-- pv_equiv track=rewrite | github.com/wlgns3511-crypto/ingredipeek | scripts/expand-off.py | extract_allergens
-- ===== SOURCE A (Python) =====
-- def extract_allergens(product):
--     """Extract allergen flags from product data."""
--     allergen_tags = product.get('allergens_tags', [])
--     allergen_map = {
--         'en:milk': 'allergen_milk',
--         'en:gluten': 'allergen_gluten',
--         'en:nuts': 'allergen_nuts',
--         'en:soybeans': 'allergen_soy',
--         'en:eggs': 'allergen_eggs',
--         'en:fish': 'allergen_fish',
--         'en:crustaceans': 'allergen_shellfish',
--         'en:peanuts': 'allergen_peanuts',
--     }
--     flags = {v: 0 for v in allergen_map.values()}
--     for tag in allergen_tags:
--         if tag in allergen_map:
--             flags[allergen_map[tag]] = 1
--     return flags
-- ===== SOURCE B (Python) =====
-- def extract_allergens(product):
--     """Extract allergen flags from product data."""
--     allergen_map = {
--         'en:milk': 'allergen_milk',
--         'en:gluten': 'allergen_gluten',
--         'en:nuts': 'allergen_nuts',
--         'en:soybeans': 'allergen_soy',
--         'en:eggs': 'allergen_eggs',
--         'en:fish': 'allergen_fish',
--         'en:crustaceans': 'allergen_shellfish',
--         'en:peanuts': 'allergen_peanuts',
--     }
--     tag_set = set(product.get('allergens_tags', []))
--     return {v: (1 if k in tag_set else 0) for k, v in allergen_map.items()}
-- ===== Notes on version B (the rewrite author's own statement) =====
-- stated objective: idiomatic
-- what changed: B reverses the traversal: it builds a set of the product's allergen tags once and produces the result in a single dict comprehension over the fixed 8-entry allergen map (membership test per output key), instead of pre-zeroing a flags dict and mutating it while looping over the input tags.
import Mathlib
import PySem

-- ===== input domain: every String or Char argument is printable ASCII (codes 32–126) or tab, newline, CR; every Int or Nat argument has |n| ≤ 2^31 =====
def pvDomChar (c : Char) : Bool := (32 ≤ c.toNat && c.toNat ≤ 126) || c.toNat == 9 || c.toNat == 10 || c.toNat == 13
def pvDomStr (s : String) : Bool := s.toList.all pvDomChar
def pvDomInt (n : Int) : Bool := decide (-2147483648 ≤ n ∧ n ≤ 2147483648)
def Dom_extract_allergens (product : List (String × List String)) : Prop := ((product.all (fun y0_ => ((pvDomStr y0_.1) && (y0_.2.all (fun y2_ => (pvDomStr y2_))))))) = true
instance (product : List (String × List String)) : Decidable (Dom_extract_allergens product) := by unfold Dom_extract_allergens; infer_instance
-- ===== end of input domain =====

-- B reverses the traversal: it builds a set of the input tags once and produces the result
-- with a single dict comprehension over the fixed 8-entry allergen map (objective: idiomatic).


-- ===== PORT A =====
-- allergen_map: the literal constant both Pythons spell out
def allergenMap : PySem.Dict String String := PySem.Dict.ofList
  [("en:milk", "allergen_milk"), ("en:gluten", "allergen_gluten"),
   ("en:nuts", "allergen_nuts"), ("en:soybeans", "allergen_soy"),
   ("en:eggs", "allergen_eggs"), ("en:fish", "allergen_fish"),
   ("en:crustaceans", "allergen_shellfish"), ("en:peanuts", "allergen_peanuts")]

def extract_allergens (product : List (String × List String)) : List (String × Int) :=
  let allergen_tags := (PySem.Dict.mk product).getD "allergens_tags" []
  -- flags = {v: 0 for v in allergen_map.values()}
  let flags := allergenMap.values.foldl (fun d v => d.insert v 0) (PySem.Dict.empty (κ := String) (ν := Int))
  -- for tag in allergen_tags: if tag in allergen_map: flags[allergen_map[tag]] = 1
  let flags := allergen_tags.foldl (fun d tag =>
    if allergenMap.contains tag then
      match allergenMap.get? tag with
      | some v => d.insert v 1
      | none => d          -- unreachable: allergen_map[tag] is guarded by the contains test
    else d) flags
  flags.items

-- ===== PORT B =====
def extract_allergens_alt (product : List (String × List String)) : List (String × Int) :=
  let tag_set : PySem.Set String := PySem.Set.ofList ((PySem.Dict.mk product).getD "allergens_tags" [])
  -- {v: (1 if k in tag_set else 0) for k, v in allergen_map.items()}
  (allergenMap.items.foldl (fun d kv =>
      d.insert kv.2 (if PySem.Set.contains tag_set kv.1 then (1 : Int) else 0))
    (PySem.Dict.empty (κ := String) (ν := Int))).items

-- ===== PRECONDITION & SPEC =====
def Spec_extract_allergens (product : List (String × List String)) (out : List (String × Int)) : Prop := out = extract_allergens_alt product
instance (product : List (String × List String)) (out : List (String × Int)) : Decidable (Spec_extract_allergens product out) := by unfold Spec_extract_allergens; infer_instance

-- ===== CLAIM (what is proved, stated in full; the proofs are below) =====
def Claim_equal_extract_allergens : Prop := ∀ (product : List (String × List String)), Dom_extract_allergens product → Spec_extract_allergens product (extract_allergens product)

-- ===== LEMMAS AND PROOFS =====

-- the flags state of A's loop, its eight values abstracted
def flagsSt (a b c d e f g h : Int) : PySem.Dict String Int :=
  PySem.Dict.mk [("allergen_milk", a), ("allergen_gluten", b), ("allergen_nuts", c),
    ("allergen_soy", d), ("allergen_eggs", e), ("allergen_fish", f),
    ("allergen_shellfish", g), ("allergen_peanuts", h)]

theorem contains_allergenMap_false (t : String)
    (h1 : ¬ t = "en:milk") (h2 : ¬ t = "en:gluten") (h3 : ¬ t = "en:nuts")
    (h4 : ¬ t = "en:soybeans") (h5 : ¬ t = "en:eggs") (h6 : ¬ t = "en:fish")
    (h7 : ¬ t = "en:crustaceans") (h8 : ¬ t = "en:peanuts") :
    allergenMap.contains t = false := by
  have hm : allergenMap = PySem.Dict.mk
    [("en:milk", "allergen_milk"), ("en:gluten", "allergen_gluten"),
     ("en:nuts", "allergen_nuts"), ("en:soybeans", "allergen_soy"),
     ("en:eggs", "allergen_eggs"), ("en:fish", "allergen_fish"),
     ("en:crustaceans", "allergen_shellfish"), ("en:peanuts", "allergen_peanuts")] := by decide
  rw [hm]
  simp [PySem.Dict.contains_mk, List.any_cons, h1, h2, h3, h4, h5, h6, h7, h8, Ne.symm]

-- A's loop characterised: each flag becomes 1 exactly when its tag occurs in the list
theorem loopA_char (tags : List String) (a b c d e f g h : Int) :
    tags.foldl (fun d tag =>
      if allergenMap.contains tag then
        match allergenMap.get? tag with
        | some v => d.insert v 1
        | none => d
      else d) (flagsSt a b c d e f g h) =
    flagsSt (if tags.contains "en:milk" then 1 else a)
      (if tags.contains "en:gluten" then 1 else b)
      (if tags.contains "en:nuts" then 1 else c)
      (if tags.contains "en:soybeans" then 1 else d)
      (if tags.contains "en:eggs" then 1 else e)
      (if tags.contains "en:fish" then 1 else f)
      (if tags.contains "en:crustaceans" then 1 else g)
      (if tags.contains "en:peanuts" then 1 else h) := by
  induction tags generalizing a b c d e f g h with
  | nil => simp
  | cons t ts ih =>
    rw [List.foldl_cons]
    by_cases h1 : t = "en:milk"
    · subst h1
      rw [show allergenMap.contains "en:milk" = true from by decide,
        show allergenMap.get? "en:milk" = some "allergen_milk" from by decide]
      simp only [if_true]
      rw [show (flagsSt a b c d e f g h).insert "allergen_milk" 1 = flagsSt 1 b c d e f g h from by
        simp [flagsSt, PySem.Dict.insert], ih]
      simp
    · by_cases h2 : t = "en:gluten"
      · subst h2
        rw [show allergenMap.contains "en:gluten" = true from by decide,
          show allergenMap.get? "en:gluten" = some "allergen_gluten" from by decide]
        simp only [if_true]
        rw [show (flagsSt a b c d e f g h).insert "allergen_gluten" 1 = flagsSt a 1 c d e f g h from by
          simp [flagsSt, PySem.Dict.insert], ih]
        simp
      · by_cases h3 : t = "en:nuts"
        · subst h3
          rw [show allergenMap.contains "en:nuts" = true from by decide,
            show allergenMap.get? "en:nuts" = some "allergen_nuts" from by decide]
          simp only [if_true]
          rw [show (flagsSt a b c d e f g h).insert "allergen_nuts" 1 = flagsSt a b 1 d e f g h from by
            simp [flagsSt, PySem.Dict.insert], ih]
          simp
        · by_cases h4 : t = "en:soybeans"
          · subst h4
            rw [show allergenMap.contains "en:soybeans" = true from by decide,
              show allergenMap.get? "en:soybeans" = some "allergen_soy" from by decide]
            simp only [if_true]
            rw [show (flagsSt a b c d e f g h).insert "allergen_soy" 1 = flagsSt a b c 1 e f g h from by
              simp [flagsSt, PySem.Dict.insert], ih]
            simp
          · by_cases h5 : t = "en:eggs"
            · subst h5
              rw [show allergenMap.contains "en:eggs" = true from by decide,
                show allergenMap.get? "en:eggs" = some "allergen_eggs" from by decide]
              simp only [if_true]
              rw [show (flagsSt a b c d e f g h).insert "allergen_eggs" 1 = flagsSt a b c d 1 f g h from by
                simp [flagsSt, PySem.Dict.insert], ih]
              simp
            · by_cases h6 : t = "en:fish"
              · subst h6
                rw [show allergenMap.contains "en:fish" = true from by decide,
                  show allergenMap.get? "en:fish" = some "allergen_fish" from by decide]
                simp only [if_true]
                rw [show (flagsSt a b c d e f g h).insert "allergen_fish" 1 = flagsSt a b c d e 1 g h from by
                  simp [flagsSt, PySem.Dict.insert], ih]
                simp
              · by_cases h7 : t = "en:crustaceans"
                · subst h7
                  rw [show allergenMap.contains "en:crustaceans" = true from by decide,
                    show allergenMap.get? "en:crustaceans" = some "allergen_shellfish" from by decide]
                  simp only [if_true]
                  rw [show (flagsSt a b c d e f g h).insert "allergen_shellfish" 1 = flagsSt a b c d e f 1 h from by
                    simp [flagsSt, PySem.Dict.insert], ih]
                  simp
                · by_cases h8 : t = "en:peanuts"
                  · subst h8
                    rw [show allergenMap.contains "en:peanuts" = true from by decide,
                      show allergenMap.get? "en:peanuts" = some "allergen_peanuts" from by decide]
                    simp only [if_true]
                    rw [show (flagsSt a b c d e f g h).insert "allergen_peanuts" 1 = flagsSt a b c d e f g 1 from by
                      simp [flagsSt, PySem.Dict.insert], ih]
                    simp
                  · rw [contains_allergenMap_false t h1 h2 h3 h4 h5 h6 h7 h8]
                    simp only [Bool.false_eq_true, if_false]
                    rw [ih]
                    simp [h1, h2, h3, h4, h5, h6, h7, h8, Ne.symm]

-- ===== VERDICT (by name: the statement is the Claim_ definition above) =====
theorem extract_allergens_spec : Claim_equal_extract_allergens := by
  intro product _
  unfold Spec_extract_allergens extract_allergens extract_allergens_alt
  dsimp only
  generalize (PySem.Dict.mk product).getD "allergens_tags" [] = tags
  rw [show allergenMap.values.foldl (fun d v => d.insert v 0) (PySem.Dict.empty (κ := String) (ν := Int)) =
      flagsSt 0 0 0 0 0 0 0 0 from by decide]
  rw [loopA_char,
    show allergenMap.items =
      [("en:milk", "allergen_milk"), ("en:gluten", "allergen_gluten"),
       ("en:nuts", "allergen_nuts"), ("en:soybeans", "allergen_soy"),
       ("en:eggs", "allergen_eggs"), ("en:fish", "allergen_fish"),
       ("en:crustaceans", "allergen_shellfish"), ("en:peanuts", "allergen_peanuts")] from by decide]
  simp [flagsSt, PySem.Dict.insert, PySem.Dict.contains_mk, PySem.Dict.empty,
    List.foldl_cons]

● ● ● ● ● ● ●

In the entries above, find the line holding "def allergenMap : PySem.Dict" and the line holding "def Spec_extract_allergens (product"; print both of them and every line between, exactly, and nothing else.

=== Finished task ===
def allergenMap : PySem.Dict String String := PySem.Dict.ofList
  [("en:milk", "allergen_milk"), ("en:gluten", "allergen_gluten"),
   ("en:nuts", "allergen_nuts"), ("en:soybeans", "allergen_soy"),
   ("en:eggs", "allergen_eggs"), ("en:fish", "allergen_fish"),
   ("en:crustaceans", "allergen_shellfish"), ("en:peanuts", "allergen_peanuts")]

def extract_allergens (product : List (String × List String)) : List (String × Int) :=
  let allergen_tags := (PySem.Dict.mk product).getD "allergens_tags" []
  -- flags = {v: 0 for v in allergen_map.values()}
  let flags := allergenMap.values.foldl (fun d v => d.insert v 0) (PySem.Dict.empty (κ := String) (ν := Int))
  -- for tag in allergen_tags: if tag in allergen_map: flags[allergen_map[tag]] = 1
  let flags := allergen_tags.foldl (fun d tag =>
    if allergenMap.contains tag then
      match allergenMap.get? tag with
      | some v => d.insert v 1
      | none => d          -- unreachable: allergen_map[tag] is guarded by the contains test
    else d) flags
  flags.items

-- ===== PORT B =====
def extract_allergens_alt (product : List (String × List String)) : List (String × Int) :=
  let tag_set : PySem.Set String := PySem.Set.ofList ((PySem.Dict.mk product).getD "allergens_tags" [])
  -- {v: (1 if k in tag_set else 0) for k, v in allergen_map.items()}
  (allergenMap.items.foldl (fun d kv =>
      d.insert kv.2 (if PySem.Set.contains tag_set kv.1 then (1 : Int) else 0))
    (PySem.Dict.empty (κ := String) (ν := Int))).items

-- ===== PRECONDITION & SPEC =====
def Spec_extract_allergens (product : List (String × List String)) (out : List (String × Int)) : Prop := out = extract_allergens_alt product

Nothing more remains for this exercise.